Ini Sanksi Bagi Perusahaan yang Tak Beri THR

( kata)
Ini Sanksi Bagi Perusahaan yang Tak Beri THR
Ilustrasi (Google image)

BANDAR LAMPUNG (Lampost.co)--Pemprov Lampung meminta kepada seluruh perusahaan tanpa terkecuali wajib memberikan Tunjangan Hari Raya (THR) untuk para pekerja/buruhnya sebelum H-7 Lebaran atau paling lambat 1 minggu sebelum hari raya Idulfitri. 

Kepala Dinas Ketenagakerjaan dan Transmigrasi Lampung, Lukmansyah, mengatakan pembagian THR tersebut memiliki dasar hukum yang kuat yakni Peraturan Menteri Ketenagakerjaan Nomor 6 tahun 2016, tentang THR bagi pekerja/buruh. "Kami akan membuka posko pengaduan THR tenaga kerja mulai minggu ke tiga," kata dia kepada Lampost.co saat dihubungi, Selasa (14/5/2019). 

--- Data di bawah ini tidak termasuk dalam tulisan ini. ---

-- pv_equiv track=rewrite | github.com/xl666/recursosEstructuras24 | parcial1/estudiantes/Turan/codigos hechos en clase/3. semana/bug1_Ozbek_Turan.py | contar_sin_unos
-- ===== SOURCE A (Python) =====
-- def contar_sin_unos(lista):
--     total = len(lista)
--     i = 0
--     suma = 0
--
--     while i < total:
--         elemento = lista[i]
--         if elemento==1: #ignorando el valor de 1 convertiendo en 0, creo que tambien podria hacer filtrando la lista dentro de otra.
--             elemento=elemento-1
--             #continue ------> esto hacia que el siglo regresara a principio , hay que quitarlo.
--         suma += elemento
--         i += 1
--     return suma
-- ===== SOURCE B (Python) =====
-- def contar_sin_unos(lista):
--     return sum(lista) - lista.count(1)
-- ===== Notes on version B (the rewrite author's own statement) =====
-- stated objective: simpler
-- what changed: Replaces the hand-indexed while loop with a closed-form combination of two built-in reductions: sum(lista) - lista.count(1), using the identity that each 1 contributes exactly 1 to the plain sum.
import Mathlib
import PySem

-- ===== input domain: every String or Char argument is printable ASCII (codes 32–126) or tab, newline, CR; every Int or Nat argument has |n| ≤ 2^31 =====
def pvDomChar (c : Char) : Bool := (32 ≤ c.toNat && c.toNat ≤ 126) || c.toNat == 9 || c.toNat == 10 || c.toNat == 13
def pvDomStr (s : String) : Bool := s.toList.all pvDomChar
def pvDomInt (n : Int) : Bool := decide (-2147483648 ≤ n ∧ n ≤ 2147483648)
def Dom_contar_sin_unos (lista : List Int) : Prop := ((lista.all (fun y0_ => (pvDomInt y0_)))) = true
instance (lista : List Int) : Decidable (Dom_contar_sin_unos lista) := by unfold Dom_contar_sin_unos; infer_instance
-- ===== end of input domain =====

-- B replaces the hand-indexed while loop by the closed form sum(lista) - lista.count(1).
-- ===== PORT A =====
-- while i < total: elemento = lista[i]; if elemento == 1: elemento -= 1; suma += elemento; i += 1
def contarA_loop (lista : List Int) (total i : Nat) (suma : Int) : Int :=
  if _h : i < total then
    let elemento := (PySem.List.pyGet? lista (i : Int)).getD 0
    let elemento := if elemento == 1 then elemento - 1 else elemento
    contarA_loop lista total (i + 1) (suma + elemento)
  else suma
termination_by total - i

def contar_sin_unos (lista : List Int) : Int :=
  contarA_loop lista lista.length 0 0

-- ===== PORT B =====
def contar_sin_unos_alt (lista : List Int) : Int :=
  lista.sum - PySem.List.count lista 1

-- ===== PRECONDITION & SPEC =====
def Spec_contar_sin_unos (lista : List Int) (out : Int) : Prop := out = contar_sin_unos_alt lista
instance (lista : List Int) (out : Int) : Decidable (Spec_contar_sin_unos lista out) := by unfold Spec_contar_sin_unos; infer_instance

-- ===== CLAIM (what is proved, stated in full; the proofs are below) =====
def Claim_equal_contar_sin_unos : Prop := ∀ (lista : List Int), Dom_contar_sin_unos lista → Spec_contar_sin_unos lista (contar_sin_unos lista)

-- ===== LEMMAS AND PROOFS =====
lemma contarA_loop_drop (lista : List Int) (i : Nat) (suma : Int) (h : i ≤ lista.length) :
    contarA_loop lista lista.length i suma
      = suma + ((lista.drop i).sum - PySem.List.count (lista.drop i) 1) := by
  induction hn : lista.length - i generalizing i suma with
  | zero =>
    have hi : i = lista.length := by omega
    unfold contarA_loop
    simp [hi, List.drop_length, PySem.List.count]
  | succ n ih =>
    have hi : i < lista.length := by omega
    unfold contarA_loop
    rw [dif_pos hi]
    have hget : PySem.List.pyGet? lista (i : Int) = some lista[i] :=
      PySem.List.pyGet?_ofNat (h := hi)
    have hdrop : lista.drop i = lista[i] :: lista.drop (i + 1) :=
      (List.drop_eq_getElem_cons hi)
    rw [ih (i + 1) _ (by omega) (by omega)]
    simp only [hget, Option.getD_some, hdrop, List.sum_cons, PySem.List.count, List.count_cons]
    by_cases h1 : lista[i] = 1 <;> simp [h1] <;> ring

-- ===== VERDICT (by name: the statement is the Claim_ definition above) =====
theorem contar_sin_unos_spec : Claim_equal_contar_sin_unos := by
  intro lista _
  unfold Spec_contar_sin_unos contar_sin_unos contar_sin_unos_alt
  rw [contarA_loop_drop lista 0 0 (by omega)]
  simp
-- pv_equiv track=rewrite | github.com/coding-armadillo/advent-of-code | src/2021/day16_part1.py | decode_literal
-- ===== SOURCE A (Python) =====
-- def decode_literal(b):
--     value = ""
--
--     while b:
--         seg = b[:5]
--         value += seg[-4:]
--         b = b[5:]
--         if seg[0] == "0":
--             break
--
--     return value, b
-- ===== SOURCE B (Python) =====
-- def decode_literal(b):
--     n = len(b)
--     parts = []
--     i = 0
--     while i < n:
--         seg = b[i:i + 5]
--         parts.append(seg[-4:])
--         i += 5
--         if seg[0] == "0":
--             break
--     return "".join(parts), b[i:]
-- ===== Notes on version B (the rewrite author's own statement) =====
-- stated objective: faster
-- what changed: Replaces repeated string reslicing (b = b[5:]) and quadratic string concatenation (value += ...) with a single index pointer over the original string and a list of chunks joined once at the end.
import Mathlib
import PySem

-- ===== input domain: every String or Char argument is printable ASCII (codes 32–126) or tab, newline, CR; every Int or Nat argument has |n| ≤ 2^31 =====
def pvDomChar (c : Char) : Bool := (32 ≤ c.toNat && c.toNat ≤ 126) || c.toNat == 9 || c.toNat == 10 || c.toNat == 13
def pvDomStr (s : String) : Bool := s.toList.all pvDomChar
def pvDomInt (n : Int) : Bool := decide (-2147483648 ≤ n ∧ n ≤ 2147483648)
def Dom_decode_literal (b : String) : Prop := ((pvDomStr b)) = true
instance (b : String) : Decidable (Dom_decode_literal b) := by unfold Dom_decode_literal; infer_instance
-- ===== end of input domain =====

-- B replaces A's repeated reslicing of b and quadratic string concatenation with an
-- index pointer over the original string and a chunk list joined once (objective: faster).

-- ===== PORT A =====
-- while b: seg = b[:5]; value += seg[-4:]; b = b[5:]; if seg[0] == "0": break
def decodeLiteralGoA (b value : List Char) : List Char × List Char :=
  if hb : b = [] then (value, b)
  else
    let seg := PySem.List.slice b none (some 5)
    let value' := value ++ PySem.List.slice seg (some (-4)) none
    let b' := PySem.List.slice b (some 5) none
    if PySem.List.pyGet? seg 0 = some '0' then (value', b')
    else decodeLiteralGoA b' value'
termination_by b.length
decreasing_by
  rw [PySem.List.slice_from b (by omega : (0:Int) ≤ 5)]
  cases b with
  | nil => exact absurd rfl hb
  | cons x xs => simp [List.length_drop]

def decode_literal (b : String) : String × String :=
  let r := decodeLiteralGoA b.toList []
  (String.ofList r.1, String.ofList r.2)

-- ===== PORT B =====
-- index loop: while i < n: seg = b[i:i+5]; parts.append(seg[-4:]); i += 5; if seg[0]=="0": break
def decodeLiteralGoB (b : List Char) (n i : Nat) (parts : List (List Char)) :
    List (List Char) × Nat :=
  if i < n then
    let seg := PySem.List.slice b (some (i : Int)) (some ((i : Int) + 5))
    let parts' := parts ++ [PySem.List.slice seg (some (-4)) none]
    let i' := i + 5
    if PySem.List.pyGet? seg 0 = some '0' then (parts', i')
    else decodeLiteralGoB b n i' parts'
  else (parts, i)
termination_by n - i

def decode_literal_alt (b : String) : String × String :=
  let r := decodeLiteralGoB b.toList b.toList.length 0 []
  (String.ofList r.1.flatten, String.ofList (PySem.List.slice b.toList (some (r.2 : Int)) none))

-- ===== PRECONDITION & SPEC =====
def Spec_decode_literal (b : String) (out : String × String) : Prop := out = decode_literal_alt b
instance (b : String) (out : String × String) : Decidable (Spec_decode_literal b out) := by unfold Spec_decode_literal; infer_instance

-- ===== CLAIM (what is proved, stated in full; the proofs are below) =====
def Claim_equal_decode_literal : Prop := ∀ (b : String), Dom_decode_literal b → Spec_decode_literal b (decode_literal b)

-- ===== LEMMAS AND PROOFS =====

lemma decode_literal_main (b : List Char) (i : Nat) (value : List Char)
    (parts : List (List Char)) (h : value = parts.flatten) :
    (decodeLiteralGoA (b.drop i) value).1 = (decodeLiteralGoB b b.length i parts).1.flatten ∧
    (decodeLiteralGoA (b.drop i) value).2 = b.drop (decodeLiteralGoB b b.length i parts).2 := by
  by_cases hi : i < b.length
  · have hne : b.drop i ≠ [] := by
      intro hnil
      have := congrArg List.length hnil
      simp at this
      omega
    have h5 : (5:Int).toNat = 5 := rfl
    have hsegA : PySem.List.slice (b.drop i) none (some 5) = (b.drop i).take 5 := by
      rw [PySem.List.slice_to (b.drop i) (by omega : (0:Int) ≤ 5), h5]
    have hsegB : PySem.List.slice b (some (i : Int)) (some ((i : Int) + 5)) = (b.drop i).take 5 := by
      rw [PySem.List.slice_toNat b (by omega) (by omega)]
      congr 1
      omega
    have hdrop : PySem.List.slice (b.drop i) (some 5) none = b.drop (i + 5) := by
      rw [PySem.List.slice_from (b.drop i) (by omega : (0:Int) ≤ 5)]
      rw [List.drop_drop, h5]
    rw [decodeLiteralGoA, decodeLiteralGoB]
    simp only [hne, hi, if_true, dif_neg, hsegA, hsegB, hdrop, not_false_iff]
    by_cases hc : PySem.List.pyGet? ((b.drop i).take 5) 0 = some '0'
    · simp only [hc, if_true]
      exact ⟨by simp [h], trivial⟩
    · simp only [hc, if_false]
      exact decode_literal_main b (i + 5) (value ++ PySem.List.slice ((b.drop i).take 5) (some (-4)) none)
        (parts ++ [PySem.List.slice ((b.drop i).take 5) (some (-4)) none]) (by simp [h])
  · have hnil : b.drop i = [] := by
      apply List.drop_eq_nil_of_le
      omega
    rw [decodeLiteralGoA, decodeLiteralGoB]
    simp only [hnil, hi, if_false, dif_pos]
    exact ⟨h, trivial⟩
termination_by b.length - i
decreasing_by omega

theorem decode_literal_spec_aux (b : String) :
    decode_literal b = decode_literal_alt b := by
  unfold decode_literal decode_literal_alt
  have h := decode_literal_main b.toList 0 [] [] rfl
  simp only [List.drop_zero] at h
  have h2 : PySem.List.slice b.toList (some (((decodeLiteralGoB b.toList b.toList.length 0 []).2 : Nat) : Int)) none
      = b.toList.drop (decodeLiteralGoB b.toList b.toList.length 0 []).2 := by
    rw [PySem.List.slice_from _ (by omega)]
    simp
  simp only [h.1, h.2, h2]

-- ===== VERDICT (by name: the statement is the Claim_ definition above) =====
theorem decode_literal_spec : Claim_equal_decode_literal := by
  intro b _
  exact decode_literal_spec_aux b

Jika ada buruh/pekerja yang belum menerima THR yang merupakan haknya paling lambat H-7 bisa langsung melaporkan ke Disnakertrans Provinsi maupun kabupaten/kota.  Kepala Bidang (Kabid) Pembinaan Hubungan Industrial (PHI), Disnakertrans, Tuti Gantini, memaparkan perusahaan akan mendapatkan punishment berupa denda dan sanksi administratif jika tidak memberikan THR kepada pegawainya yakni di pasal 10 (1) berbunyi Pengusaha yang terlambat membayar THR Keagamaan kepada Pekerja/Buruh sebagaimana dimaksud dalam Pasal 5 ayat (4) dikenai denda sebesar 5 % dari total batas waktu kewajiban Pengusaha untuk membayar.

Kewajiban Pengusaha untuk tetap membayar THR Keagamaan kepada Pekerja harus dibayar sejak berakhirnya batas (2) Pengenaan denda sebagaimana dimaksud pada ayat (1).  Kemudian pada pasal 11 ayat 1 Pengusaha yang tidak membayar THR Keagamaan kepada Pekerja/Buruh sebagaimana dimaksud dalam Pasal 5 dikenai sanksi administratif. Dilanjutkan ayat 2 Sanksi administratif sebagaimana dimaksud pada ayat 1 sesuai dengan ketentuan peraturan perundang-undangan.